İnsanı yaratan Allah (cc) tarihin hiçbir döneminde insanı başıboş bırakmamıştır. Dünyada nasıl huzur ve güven içinde yaşayıp, ahirette nasıl saadete erebileceğini öğretmek için 104 ilahi kitap göndermiş. Bu ilahi kural ve prensipleri insanlara öğretmeleri ve onlara rehberlik yapmaları için de 124.000 peygamber göndermiştir.
Şimdi insan tüm bunları görmezden gelip, kendi nakıs aklıyla Allah’ın (cc) işine karışır, hükümranlığına kafa tutar ve Allah’ın (cc) koyduğu kaide ve kuralların yerine kendisi bir takım kurallar koyarsa, işte olacağı budur.

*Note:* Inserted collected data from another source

-- ---- B-side characterization ----

-- the row-scan verdict of procRow, isolated
def rowRun (half z o : Int) (p2 p1 : Option Int) (vs : List Int) : Bool :=
  noTF p2 p1 vs && decide (z + (vs.count 0 : Int) ≤ half) && decide (o + (vs.count 1 : Int) ≤ half)

-- the column part of procRow, isolated (per-cell stepCol over parallel lists)
def colsPart : List Int → List (Int × Int × Option Int × Option Int) →
    Option (List (Int × Int × Option Int × Option Int))
  | _, [] => some []
  | [], cst => some cst
  | v :: vs, c :: cst =>
    match stepCol v c with
    | none => none
    | some c' => (colsPart vs cst).map (c' :: ·)

def colsFold : List (List Int) → List (Int × Int × Option Int × Option Int) →
    Option (List (Int × Int × Option Int × Option Int))
  | [], cst => some cst
  | r :: rs, cst =>
    match colsPart r cst with
    | none => none
    | some cst' => colsFold rs cst'

lemma colsPart_nil (cst : List (Int × Int × Option Int × Option Int)) :
    colsPart [] cst = some cst := by
  cases cst <;> rfl

lemma colsPart_nil_right (vs : List Int) : colsPart vs [] = some [] := by
  cases vs <;> rfl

Özgecan cinayeti, birçok konuyu yeniden değerlendirmeye açtı. Yetişen gençliğin sorumsuzluğu, ailelerin sorumsuz tutumları, cehalet, ahlaksız diziler, magazin medyası, tarzlar, podyumlar, terör, töre, aşk meşk, vs… Bu ve benzeri detayların içinde boğulmaktansa, neden hiç kimse işin aslına inmiyor. İnemiyor…
Yine birileri sloganlar atacak, birileri bu konuları siyaset malzemesi yapacak, birileri bolca eğitim edebiyatı yapacak, başka birileri bol keseden kuru sıkı atacak vs… Ama hiç kimse işin aslına inmeyecek, inemeyecek. İnenlerin de sesi duyulmayacak. Hatta işin aslına inmeyi, şeriat hortlaması olarak lanse edecek niceleri…
İşin aslı, insanların ilahi adalete sırtını dönmesi değil midir? Gençliğin ısrarla, İslam’ın ahlak, fazilet ve erdemlerinden uzak tutulması değil midir? Bir asra yakındır İslam’ın tüm fazilet ve erdemlerinin, irtica, gericilik, yobazlık, örümcek kafalılık vb. yaftalarla yaftalanması değil midir? Yıllardır her türlü ahlaksızlık genç dimağlara çağdaşlık ve özgürlük diye yutturulurken, müslümanlığımızın gereği olarak yapmamız gereken nice işler yasaklanmadı mı? Aslında ceza-i müeyyidelerin de İslam’a göre uyarlanıp tatbik edilmesi de imanın gereğidir. Ama…
İlahi anayasa olan Kur’an-ı Kerim’deki kısas hükmü, her iman edenin malumudur. Allah (cc) şöyle buyurur:
“Kim bir mü’mini kasten öldürürse, cezası, içinde ebedî kalacağı cehennemdir. Allah, ona gazap etmiş, lânet etmiş ve onun için büyük bir azap hazırlamıştır.” (Nisa 4/93)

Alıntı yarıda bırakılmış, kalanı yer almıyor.